La revocatoria fallimentare è una formula che rende inefficaci le azioni effettuate da un soggetto fallito, così da recuperare il denaro per i creditori. Ed è proprio per la tutela dei creditori che la revocatoria fallimentare viene messa in campo. L’annullamento degli atti avviene per un periodo di sei mesi, ma anche uno o due anni precedenti al fallimento e comporta la cessione dei beni nel patrimonio del fallimento, in modo da soddisfare le richieste dei creditori.
Insomma una formula di protezione che ricade direttamente sulle azioni del soggetto fallito, per un determinato periodo considerato ”sospetto”. Le condizioni per applicare la revocatoria fallimentare sono, però, ben precise e decise da un giudice alla luce di elementi ben precisi.
Prevista dal Regio Decreto n. 267 del 1942 e dagli articoli 64 a 70, la Legge annulla la validità delle azioni che il fallito ha realizzato precedentemente al fallimento ed attraverso le quali ha disposto dei propri beni.
Con l’articolo 64 si parla degli ”Atti a titolo gratuito”, ovvero tutte quelle azioni attraverso le quali si è effettuato donazioni o concessioni a titolo gratuito verso altri soggetto. In pratica la legge sulla revocatoria fallimentare annulla questi procedimenti nei due anni anteriori alla dichiarazione di fallimento cancellando gli effetti nei confronti dei creditori.
Non vengono coinvolti, di solito, nella procedura di revocatoria fallimentare, tutte le elargizioni di entità modesta e le donazioni considerate di utilità pubblica. Si tratta di provvedimenti minori e che, di solito, non hanno conseguenze sulla situazione del debitore.
Con l’articolo numero 65 della revocatoria fallimentare, inoltre, vengono revocati tutti gli atti effettuati nei due anni precedenti al fallimento con l’annullamento dei debiti in scadenza dalla dichiarazione del fallimento.
Gli effetti della revocatoria fallimentare
Come detto in precedenza, il primo e principale effetto della revocatoria fallimentare è l’annullamento degli atti effettuati dal fallito in un determinato periodo precedente al fallimento stesso. E’ importante distinguere, però, la revocatoria fallimentare dalle altre formule previste dal Codice Civile come la revocatoria ordinaria.
Ma qual è l’obbiettivo della revocatoria fallimentare? Si tratta di una formula indirizzata ad impedire che il fallito disperda tutto il suo patrimonio prima del fallimento danneggiando i creditori o alcuni di essi.

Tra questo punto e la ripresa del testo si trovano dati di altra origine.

-- pv_equiv track=rewrite | github.com/samtherussell/squeezebox-controller | squeezebox_controller/string_distance.py | enumerate_regex
-- ===== SOURCE A (Python) =====
-- from collections import deque
--
-- def enumerate_regex(regex):
--   done = []
--   doing = deque([('', regex)])
--   while len(doing) > 0:
--     x = doing.popleft()
--     s,r = x
--     start = r.find('(')
--     if start == -1:
--       done.append(s + r)
--       continue
--
--     end = r.find(')', start+1)
--     if end == -1:
--       raise Exception(f"bad regex: {r}")
--
--     options = r[start+1:end].split('|')
--     if end+1 < len(r) and r[end+1] == '?':
--       options.append('')
--       end += 1
--
--     before = r[:start]
--     after = r[end+1:]
--     for option in options:
--       doing.append((s + before + option, after))
--
--   return done
-- ===== SOURCE B (Python) =====
-- import itertools
--
-- def enumerate_regex(regex):
--   # One pass: parse into parts (literal -> [literal], group -> option list),
--   # then combine with itertools.product (leftmost varies slowest = A's order).
--   parts = []
--   rest = regex
--   while True:
--     start = rest.find('(')
--     if start == -1:
--       parts.append([rest])
--       break
--     end = rest.find(')', start+1)
--     if end == -1:
--       raise Exception(f"bad regex: {rest}")
--     options = rest[start+1:end].split('|')
--     if end+1 < len(rest) and rest[end+1] == '?':
--       options.append('')
--       end += 1
--     parts.append([rest[:start]])
--     parts.append(options)
--     rest = rest[end+1:]
--   return [''.join(p) for p in itertools.product(*parts)]
-- ===== Notes on version B (the rewrite author's own statement) =====
-- stated objective: simpler
-- what changed: A's BFS over a deque of (prefix, remaining-regex) pairs is replaced by a single left-to-right parse of the regex into parts (fixed literals and alternation option lists, '' appended for '?', same Exception on an unmatched '(') combined with itertools.product, whose leftmost-slowest order reproduces A's output order exactly.
import Mathlib
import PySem

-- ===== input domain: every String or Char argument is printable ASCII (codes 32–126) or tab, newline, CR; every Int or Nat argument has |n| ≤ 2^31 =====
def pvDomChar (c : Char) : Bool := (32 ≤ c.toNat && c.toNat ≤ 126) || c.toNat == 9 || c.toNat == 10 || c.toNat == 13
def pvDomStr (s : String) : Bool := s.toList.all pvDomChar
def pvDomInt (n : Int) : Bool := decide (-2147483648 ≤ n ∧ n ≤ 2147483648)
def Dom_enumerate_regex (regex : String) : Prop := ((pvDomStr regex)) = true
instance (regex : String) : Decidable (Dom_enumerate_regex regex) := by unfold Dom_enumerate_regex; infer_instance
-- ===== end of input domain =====

-- B replaces A's BFS work queue of (prefix, remaining-regex) pairs by a single parsing
-- pass into parts (literals and option lists) combined with itertools.product; objective: simpler.


-- helper facts the ports cite for termination (kept above the ports for that reason)
theorem pvSplitOn_go_length (sep : List Char) (hsep : 0 < sep.length) :
    ∀ (fuel : Nat) (l cur : List Char) (acc : List (List Char)),
    (PySem.Chars.splitOn.go sep fuel l cur acc).length ≤ acc.length + 1 + l.length := by
  intro fuel
  induction fuel with
  | zero => intro l cur acc; simp [PySem.Chars.splitOn.go]
  | succ fuel ih =>
    intro l cur acc
    match l with
    | [] => simp [PySem.Chars.splitOn.go]
    | c :: rest =>
      rw [PySem.Chars.splitOn.go]
      split
      · have := ih (List.drop sep.length (c :: rest)) [] (cur.reverse :: acc)
        simp at this ⊢
        omega
      · have := ih rest (c :: cur) acc
        simp at this ⊢
        omega

theorem pvSplitOn_length (l : List Char) :
    (PySem.Chars.splitOn l ['|']).length ≤ l.length + 1 := by
  have := pvSplitOn_go_length ['|'] (by simp) (l.length + 1) l [] []
  simp only [List.length_nil] at this
  unfold PySem.Chars.splitOn
  omega

-- a successful r.find(c) names a position of c
theorem pvFind_single (r : List Char) (c : Char) (h : PySem.Chars.find r [c] ≠ -1) :
    ∃ i : Nat, PySem.Chars.find r [c] = (i : Int) ∧ r[i]? = some c ∧ i < r.length := by
  have h0 : 0 ≤ PySem.Chars.find r [c] := by
    rw [PySem.Chars.find_nonneg_iff]
    exact (PySem.Chars.find_ne_neg_one_iff r [c]).mp h
  refine ⟨(PySem.Chars.find r [c]).toNat, by omega, ?_, ?_⟩
  · obtain ⟨u, hu⟩ := (PySem.Chars.find_spec h0).1
    rw [← List.head?_drop, ← hu]; rfl
  · obtain ⟨u, hu⟩ := (PySem.Chars.find_spec h0).1
    have : 0 < (List.drop (PySem.Chars.find r [c]).toNat r).length := by rw [← hu]; simp
    simp [List.length_drop] at this
    omega

-- a successful r.find(')', st+1) names a position past st
theorem pvFindFrom_single (r : List Char) (st : Nat) (hst : st < r.length)
    (h : PySem.Chars.findFrom r [')'] ((st : Int) + 1) ≠ -1) :
    ∃ e : Nat, PySem.Chars.findFrom r [')'] ((st : Int) + 1) = ((st + 1 + e : Nat) : Int) ∧
      (r.drop (st + 1))[e]? = some ')' ∧ st + 1 + e < r.length := by
  have hk : st + 1 ≤ r.length := hst
  have hcast : ((st : Int) + 1) = ((st + 1 : Nat) : Int) := by push_cast; ring
  rw [hcast, PySem.Chars.findFrom_natCast r [')'] (st + 1) hk] at h ⊢
  split at h
  · omega
  · rename_i hfind
    obtain ⟨e, he, hget, hlt⟩ := pvFind_single (r.drop (st + 1)) ')' hfind
    simp [List.length_drop] at hlt
    refine ⟨e, ?_, hget, by omega⟩
    simp only [hfind, if_false]
    rw [he]; push_cast; ring

theorem pvFact_step (k m n : Nat) (hk : k ≤ n) (hm : m + 2 ≤ n) :
    k * (m + 1).factorial < (n + 1).factorial := by
  have h1 : (m + 1).factorial ≤ (n - 1).factorial :=
    Nat.factorial_le (by omega)
  have h2 : k * (m + 1).factorial ≤ n * (n - 1).factorial :=
    Nat.mul_le_mul hk h1
  have h3 : n * (n - 1).factorial = n.factorial := Nat.mul_factorial_pred (by omega)
  have h4 : n.factorial < (n + 1).factorial := by
    rw [Nat.factorial_lt (by omega)]; omega
  omega

-- ===== PORT A =====
-- A's while-loop over the deque `doing`: `done` is the result accumulator, each queue
-- item is (s, r).  `find`, `findFrom`, `splitOn`, `slice`, `pyGet?` port r.find('('),
-- r.find(')', start+1), .split('|'), r[a:b] and r[end+1].
def aLoop (done : List (List Char)) (q : List (List Char × List Char)) : List (List Char) :=
  match q with
  | [] => done
  | (s, r) :: rest =>
    let start := PySem.Chars.find r ['(']
    if _hs : start = -1 then
      aLoop (done ++ [s ++ r]) rest
    else
      let endI := PySem.Chars.findFrom r [')'] (start + 1)
      if _he : endI = -1 then
        -- Python: raise Exception(f"bad regex: {r}") — excluded by Pre_enumerate_regex
        done
      else
        let options := PySem.Chars.splitOn (PySem.List.slice r (some (start + 1)) (some endI)) ['|']
        if _hq : endI + 1 < (r.length : Int) ∧ PySem.List.pyGet? r (endI + 1) = some '?' then
          aLoop done (rest ++ (options ++ [[]]).map (fun o =>
            (s ++ PySem.List.slice r none (some start) ++ o, PySem.List.slice r (some (endI + 2)) none)))
        else
          aLoop done (rest ++ options.map (fun o =>
            (s ++ PySem.List.slice r none (some start) ++ o, PySem.List.slice r (some (endI + 1)) none)))
  termination_by (q.map (fun p => (p.2.length + 1).factorial)).sum
  decreasing_by
  · simp only [List.map_cons, List.sum_cons]
    have := Nat.factorial_pos (r.length + 1)
    omega
  · replace hs : PySem.Chars.find r ['('] ≠ -1 := _hs
    replace he : PySem.Chars.findFrom r [')'] (PySem.Chars.find r ['('] + 1) ≠ -1 := _he
    replace hq : PySem.Chars.findFrom r [')'] (PySem.Chars.find r ['('] + 1) + 1 < (r.length : Int) ∧
      PySem.List.pyGet? r (PySem.Chars.findFrom r [')'] (PySem.Chars.find r ['('] + 1) + 1) = some '?' := _hq
    obtain ⟨st, hstEq, hstGet, hstLt⟩ := pvFind_single r '(' hs
    rw [hstEq] at he hq ⊢
    obtain ⟨e, heEq, -, heLt⟩ := pvFindFrom_single r st hstLt he
    rw [heEq] at hq ⊢
    have _hq1 : (st + 1 + e : Nat) + 1 < r.length := by
      have := hq.1; push_cast at this; omega
    have hcast3 : (((st + 1 + e : Nat) : Int) + 2) = ((st + e + 3 : Nat) : Int) := by push_cast; ring
    have hcast1 : ((st : Int) + 1) = ((st + 1 : Nat) : Int) := by push_cast; ring
    rw [hcast3, hcast1, PySem.List.slice_from r (by positivity), PySem.List.slice_natCast]
    simp only [List.map_append, List.sum_append, List.map_map, List.map_cons, List.sum_cons,
      List.map_nil, List.sum_nil, Int.toNat_natCast, Function.comp_def]
    rw [PySem.List.sum_map_const_nat]
    have h1 := pvSplitOn_length (List.take ((st + 1 + e) - (st + 1)) (List.drop (st + 1) r))
    have h2 : (List.take ((st + 1 + e) - (st + 1)) (List.drop (st + 1) r)).length ≤ e := by
      simp [List.length_take, List.length_drop]
    have hk2 : (PySem.Chars.splitOn (List.take ((st + 1 + e) - (st + 1)) (List.drop (st + 1) r)) ['|']).length + 1 ≤ r.length := by omega
    have hfact := pvFact_step _ ((List.drop (st + e + 3) r).length) r.length hk2 (by simp only [List.length_drop]; omega)
    rw [add_mul, one_mul] at hfact
    omega
  · replace hs : PySem.Chars.find r ['('] ≠ -1 := _hs
    replace he : PySem.Chars.findFrom r [')'] (PySem.Chars.find r ['('] + 1) ≠ -1 := _he
    obtain ⟨st, hstEq, hstGet, hstLt⟩ := pvFind_single r '(' hs
    rw [hstEq] at he ⊢
    obtain ⟨e, heEq, -, heLt⟩ := pvFindFrom_single r st hstLt he
    rw [heEq] at ⊢
    have hcast2 : (((st + 1 + e : Nat) : Int) + 1) = ((st + e + 2 : Nat) : Int) := by push_cast; ring
    have hcast1 : ((st : Int) + 1) = ((st + 1 : Nat) : Int) := by push_cast; ring
    rw [hcast2, hcast1, PySem.List.slice_from r (by positivity), PySem.List.slice_natCast]
    simp only [List.map_append, List.sum_append, List.map_map, List.map_cons, List.sum_cons,
      Int.toNat_natCast, Function.comp_def]
    rw [PySem.List.sum_map_const_nat]
    have hkbound : (PySem.Chars.splitOn (List.take ((st + 1 + e) - (st + 1)) (List.drop (st + 1) r)) ['|'] ++ [[]]).length ≤ e + 2 := by
      have h1 := pvSplitOn_length (List.take ((st + 1 + e) - (st + 1)) (List.drop (st + 1) r))
      have h2 : (List.take ((st + 1 + e) - (st + 1)) (List.drop (st + 1) r)).length ≤ e := by
        simp [List.length_take, List.length_drop]
      simp only [List.length_append, List.length_cons, List.length_nil]
      omega
    have hk2 : (PySem.Chars.splitOn (List.take ((st + 1 + e) - (st + 1)) (List.drop (st + 1) r)) ['|']).length ≤ r.length := by
      simp only [List.length_append, List.length_cons, List.length_nil] at hkbound
      omega
    have hfact := pvFact_step _ ((List.drop (st + e + 2) r).length) r.length hk2 (by simp only [List.length_drop]; omega)
    omega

Per i fallimenti, infatti, vige la regola della par condicio creditorum: una formula che prevede che tutti i creditori di un determinato soggetto vengano ”trattati” allo stesso modo, senza alcun tipo di distinzione.
Revocatoria fallimentare: il periodo sospetto
Una delle caratteristiche basilari della revocatoria fallimentare è che essa viene applicata solo in determinate occasioni ed entro precisi termini stabiliti dalla Legge. Secondo l’articolo 67 l.f. definisce con chiarezza i limiti entro i quali la procedura può essere effettuata.
La revocatoria fallimentare può essere effettuata sugli atti a titolo oneroso effettuati nei dodici mesi precedenti alla dichiarazione di fallimento e nel caso in cui le prestazioni effettuate e le obbligazioni del fallito superino di un quarto la somma che è stata promessa o data. In pratica il fattore fondamentale è che ci sia un mancato equilibrio tra la somma che il fallito deve corrispondere e ciò che deve ricevere in cambio.
La procedura si applica, inoltre, sugli atti estintivi di debiti scaduti ed esigibili, non realizzati con denaro o altri sistemi di pagamento ”classico” e se compiuti nei dodici mesi precedenti alla dichiarazione del fallimento.
Un’altra fattispecie prevista è la presenza di pegni o ipoteche volontarie e giudiziarie applicate nel periodo precedente alla dichiarazione di fallimento per i debiti presistenti e non ancora scaduti.
In ogni caso l’atto è revocato nel caso in cui il terzo soggetto coinvolto, ovvero il fallito, ha corrisposto una somma o un bene, e non sia in grado di provare di sapere della condizione di insolvenza del fallito.